Overall, I really like the 2010 Trade Deadline Primer. Some changes I would have preferred was if the e-book was an actual hard copy, because it would be much faster to flip from the beginning to the end if I was looking for a certain article. However, I understand that the TwinsCentric guys likely saved a bunch of money by releasing the book online, which as a result keeps their asking price down as well (plus no shipping and handling fees!). Plus, if finding a certain nugget of information is critical, then I’d recommend just hitting CTRL and F together, then typing in your keywords and hitting Enter. It definitely helped with finding the paragraph about Brian Bannister. I also would have liked a few more graphics in the e-book, but I attribute this to all the stuff I read on FanGraphs and other blogs, where visuals are much more common.

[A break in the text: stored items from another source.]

theorem pvALoop_eq (chars : List Char) (j : Nat) :
    pvALoop chars chars.length j = pvCanon (chars.drop j) := by
  unfold pvALoop
  split
  · rename_i hj
    have hd : chars.drop j = chars.getD j ' ' :: chars.drop (j + 1) := by
      rw [List.getD_eq_getElem chars ' ' hj]
      exact List.drop_eq_getElem_cons hj
    by_cases hG : chars.getD j ' ' = 'G'
    · rw [if_pos hG]
      rw [pvInner_eq chars 'G' (j + 1) 1 (by omega)]
      simp only []
      rw [pvALoop_eq chars ((if j + 1 + pvCW 'G' (chars.drop (j + 1)) = chars.length then chars.length
            else j + 1 + pvCW 'G' (chars.drop (j + 1)) - 1) + 1)]
      have hdrop : chars.drop ((if j + 1 + pvCW 'G' (chars.drop (j + 1)) = chars.length then chars.length
            else j + 1 + pvCW 'G' (chars.drop (j + 1)) - 1) + 1) =
          chars.drop (j + 1 + pvCW 'G' (chars.drop (j + 1))) := by
        split
        · rename_i hlen
          rw [List.drop_eq_nil_of_le (by omega), hlen, List.drop_length]
        · rw [Nat.sub_add_cancel (by omega)]
      rw [hdrop, hd, pvCanon, hG]
      rw [List.drop_drop]
      simp [pvScore]
    · rw [if_neg hG]
      by_cases hC : chars.getD j ' ' = 'C'
      · rw [if_pos hC]
        rw [pvInner_eq chars 'C' (j + 1) 1 (by omega)]
        simp only []
        rw [pvALoop_eq chars ((if j + 1 + pvCW 'C' (chars.drop (j + 1)) = chars.length then chars.length
              else j + 1 + pvCW 'C' (chars.drop (j + 1)) - 1) + 1)]
        have hdrop : chars.drop ((if j + 1 + pvCW 'C' (chars.drop (j + 1)) = chars.length then chars.length
              else j + 1 + pvCW 'C' (chars.drop (j + 1)) - 1) + 1) =
            chars.drop (j + 1 + pvCW 'C' (chars.drop (j + 1))) := by
          split
          · rename_i hlen
            rw [List.drop_eq_nil_of_le (by omega), hlen, List.drop_length]
          · rw [Nat.sub_add_cancel (by omega)]
        rw [hdrop, hd, pvCanon, hC]
        rw [List.drop_drop]
        simp [pvScore]
      · rw [if_neg hC]
        rw [pvALoop_eq chars (j + 1)]
        rw [hd, pvCanon_cons_other _ _ hG hC]
  · rename_i hj
    rw [List.drop_eq_nil_of_le (by omega), pvCanon]
termination_by chars.length - j
decreasing_by
  · split <;> omega
  · split <;> omega
  · omega

-- ===== B = canon =====
def pvDsc : Nat → List Nat
  | 0 => []
  | n + 1 => (n + 1) :: pvDsc n

theorem pvDsc_length (n : Nat) : (pvDsc n).length = n := by
  induction n with
  | zero => rfl
  | succ n ih => simp [pvDsc, ih]

theorem pvSuffRun_length : (l : List Char) → (pvSuffRun l).length = l.length
  | [] => rfl
  | [_] => rfl
  | c :: c' :: cs => by
    have ih := pvSuffRun_length (c' :: cs)
    rw [pvSuffRun]
    cases h : pvSuffRun (c' :: cs) with
    | nil => rw [h] at ih; simp at ih
    | cons r rs => rw [h] at ih; simp at ih ⊢; omega

theorem pvSuffRun_run (c : Char) (n : Nat) (rest : List Char)
    (h : ∀ d, rest.head? = some d → d ≠ c) :
    pvSuffRun (List.replicate n c ++ rest) = pvDsc n ++ pvSuffRun rest := by
  induction n with
  | zero => rfl
  | succ n ih =>
    cases n with
    | zero =>
      cases rest with
      | nil => simp [pvSuffRun, pvDsc]
      | cons d ds =>
        have hne : d ≠ c := h d rfl
        have hlen := pvSuffRun_length (d :: ds)
        show pvSuffRun (c :: d :: ds) = pvDsc 1 ++ pvSuffRun (d :: ds)
        rw [pvSuffRun]
        cases h' : pvSuffRun (d :: ds) with
        | nil => rw [h'] at hlen; simp at hlen
        | cons r rs =>
          show (if c = d then r + 1 else 1) :: r :: rs = pvDsc 1 ++ r :: rs
          rw [if_neg (fun hcd => hne hcd.symm)]
          simp [pvDsc]
    | succ n =>
      have hsplit : List.replicate (n + 1 + 1) c ++ rest = c :: (List.replicate (n + 1) c ++ rest) := by
        simp [List.replicate_succ]
      rw [hsplit]
      have hsplit2 : List.replicate (n + 1) c ++ rest = c :: (List.replicate n c ++ rest) := by
        simp [List.replicate_succ]
      rw [hsplit2] at ih ⊢
      rw [pvSuffRun, ih]
      simp [pvDsc]

theorem pvPropAux_run (c : Char) (v : Nat) (k : Nat) (rest : List Char) (ks ls : List Nat)
    (hk : ks.length = k) :
    pvPropAux c v (List.replicate k c ++ rest) (ks ++ ls) =
      List.replicate k v ++ pvPropAux c v rest ls := by
  induction ks generalizing k with
  | nil => subst hk; rfl
  | cons l ks ih =>
    subst hk
    simp only [List.length_cons, List.replicate_succ, List.cons_append, pvPropAux, ite_true]
    rw [ih ks.length rfl]

theorem pvPropAux_to_prop (pc : Char) (pv : Nat) (rest : List Char)
    (h : ∀ d, rest.head? = some d → d ≠ pc) :
    pvPropAux pc pv rest (pvSuffRun rest) = pvProp rest (pvSuffRun rest) := by
  cases rest with
  | nil => rfl
  | cons d ds =>
    have hne : d ≠ pc := h d rfl
    have hlen := pvSuffRun_length (d :: ds)
    cases h' : pvSuffRun (d :: ds) with
    | nil => rw [h'] at hlen; simp at hlen
    | cons r rs =>
      simp only [pvPropAux, pvProp, if_neg hne]
theorem pick_v (tc : List Int) (u p : Nat) (hu : u < tc.length) (hp : p < tc.length - 1) :
    ∃ v : Nat, v < tc.length ∧ v ≠ u ∧ (if v < u then v else v - 1) = p ∧
      tc.getD v 0 = (tc.eraseIdx u).getD p 0 := by
  by_cases hpu : p < u
  · refine ⟨p, by omega, by omega, by rw [if_pos hpu], ?_⟩
    rw [erase_getD tc u p hu (by omega), if_pos hpu]
  · refine ⟨p + 1, by omega, by omega, ?_, ?_⟩
    · rw [if_neg (by omega : ¬ p + 1 < u)]
      omega
    · rw [erase_getD tc u p hu (by omega), if_neg hpu]

theorem pick_p (tc : List Int) (u v : Nat) (hu : u < tc.length) (hv : v < tc.length)
    (hvu : v ≠ u) :
    ∃ p : Nat, p < tc.length - 1 ∧ (if v < u then v else v - 1) = p ∧
      tc.getD v 0 = (tc.eraseIdx u).getD p 0 := by
  by_cases hvlt : v < u
  · refine ⟨v, by omega, by rw [if_pos hvlt], ?_⟩
    rw [erase_getD tc u v hu (by omega), if_pos hvlt]
  · refine ⟨v - 1, by omega, by rw [if_neg hvlt], ?_⟩
    rw [erase_getD tc u (v - 1) hu (by omega), if_neg (by omega : ¬ v - 1 < u)]
    have hvv : v - 1 + 1 = v := by omega
    rw [hvv]

theorem drop1_PS_mem (l : List Int) (y : Int) :
    y ∈ (pvPS 0 l).drop 1 ↔ ∃ t : Nat, 2 ≤ t ∧ t ≤ l.length ∧ (l.take t).sum = y := by
  cases l with
  | nil => simp [pvPS]
  | cons x t0 =>
    simp only [pvPS, List.drop_succ_cons, List.drop_zero, pvPS_mem]
    constructor
    · rintro ⟨k, hk, rfl⟩
      refine ⟨k + 2, by omega, by simp only [List.length_cons]; omega, ?_⟩
      simp only [List.take_succ_cons, List.sum_cons]
      ring
    · rintro ⟨t, ht2, htm, rfl⟩
      obtain ⟨k, rfl⟩ : ∃ k, t = k + 2 := ⟨t - 2, by omega⟩
      refine ⟨k, by simp only [List.length_cons] at htm; omega, ?_⟩
      simp only [List.take_succ_cons, List.sum_cons]
      ring
lemma pvF' : ∀ (L : List (Int × Int)) (b : Option (Int × Int)) (p : Int × Int),
    L.Pairwise pvT →
    (∀ q, b = some q → ∀ x ∈ L, q.2 - q.1 = x.2 - x.1 → q.1 < x.1) →
    List.foldl pvM b L = some p →
    (b = some p ∨ p ∈ L) ∧ (∀ x ∈ L, pvRel p x) ∧ (∀ q, b = some q → pvRel p q) := by
  intro L
  induction L with
  | nil =>
    intro b p _ _ h
    simp only [List.foldl_nil] at h
    exact ⟨Or.inl h, by simp, fun q hq => by rw [h] at hq; injection hq with hq; subst hq; exact Or.inr ⟨rfl, le_refl _⟩⟩
  | cons a t ih =>
    intro b p hT hb hf
    have hT' := List.pairwise_cons.mp hT
    simp only [List.foldl_cons] at hf
    have hb' : ∀ q, pvM b a = some q → ∀ x ∈ t, q.2 - q.1 = x.2 - x.1 → q.1 < x.1 := by
      intro q hq x hx
      cases hbv : b with
      | none =>
        rw [hbv] at hq; simp only [pvM] at hq
        injection hq with hq; subst hq
        exact hT'.1 x hx
      | some q0 =>
        rw [hbv] at hq; simp only [pvM] at hq
        split at hq
        · injection hq with hq; subst hq; exact hT'.1 x hx
        · injection hq with hq; subst hq
          exact hb q0 hbv x (List.mem_cons_of_mem _ hx)
    obtain ⟨h1, h2, h3⟩ := ih (pvM b a) p hT'.2 hb' hf
    refine ⟨?_, ?_, ?_⟩
    · rcases h1 with h1 | h1
      · cases hbv : b with
        | none =>
          rw [hbv] at h1; simp only [pvM] at h1
          injection h1 with h1; exact Or.inr (h1 ▸ List.mem_cons_self)
        | some q0 =>
          rw [hbv] at h1; simp only [pvM] at h1
          split at h1
          · injection h1 with h1; exact Or.inr (h1 ▸ List.mem_cons_self)
          · injection h1 with h1; exact Or.inl (congrArg some h1)
      · exact Or.inr (List.mem_cons_of_mem _ h1)
    · intro x hx
      rcases List.mem_cons.mp hx with rfl | hx
      · -- x = a: relate through the accumulator step
        cases hbv : b with
        | none => exact h3 x (by rw [hbv]; simp [pvM])
        | some q0 =>
          by_cases hlt : x.2 - x.1 < q0.2 - q0.1
          · refine h3 x ?_
            rw [hbv]; simp only [pvM]
            rw [if_pos hlt]
          · have hq0 := h3 q0 (by rw [hbv]; simp only [pvM]; rw [if_neg hlt])
            unfold pvRel at hq0 ⊢
            rcases hq0 with h | h
            · left; omega
            · -- span p = span q0 ≤ span x
              by_cases hsp : q0.2 - q0.1 = x.2 - x.1
              · have := hb q0 hbv x (by rw [hsp] at *; exact List.mem_cons_self) hsp
                right; omega
              · left; omega
      · exact h2 x hx
    · intro q hq
      cases hbv : b with
      | none => rw [hbv] at hq; exact absurd hq (by simp)
      | some q0 =>
        rw [hbv] at hq; injection hq with hq
        rw [← hq]
        by_cases hlt : a.2 - a.1 < q0.2 - q0.1
        · have ha := h3 a (by rw [hbv]; simp only [pvM]; rw [if_pos hlt])
          have hq0 := hb q0 hbv
          unfold pvRel at ha ⊢
          rcases ha with h | h
          · left; omega
          · left; omega
        · exact h3 q0 (by rw [hbv]; simp only [pvM]; rw [if_neg hlt])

Like I said before, though, the content of the Primer is very easy to read. Whether you’re a fan of BABIP and FIP or just a person that wants to brush up on available names around the league, this book does not favor one side or the other. The information on every MLB team is very helpful, and as I said earlier, my favorite part is the listings of all potential trade targets, regardless if they are major league veterans or kids just a few years into their minor league careers. The 2010 Trade Deadline Primer is worth much more than its $9.95 price, and I definitely recommend picking one up. Even if you’re unsure about purchasing the e-book, you can still download the 1/4 version, which is essentially a sneak preview of everything that’s in the full version.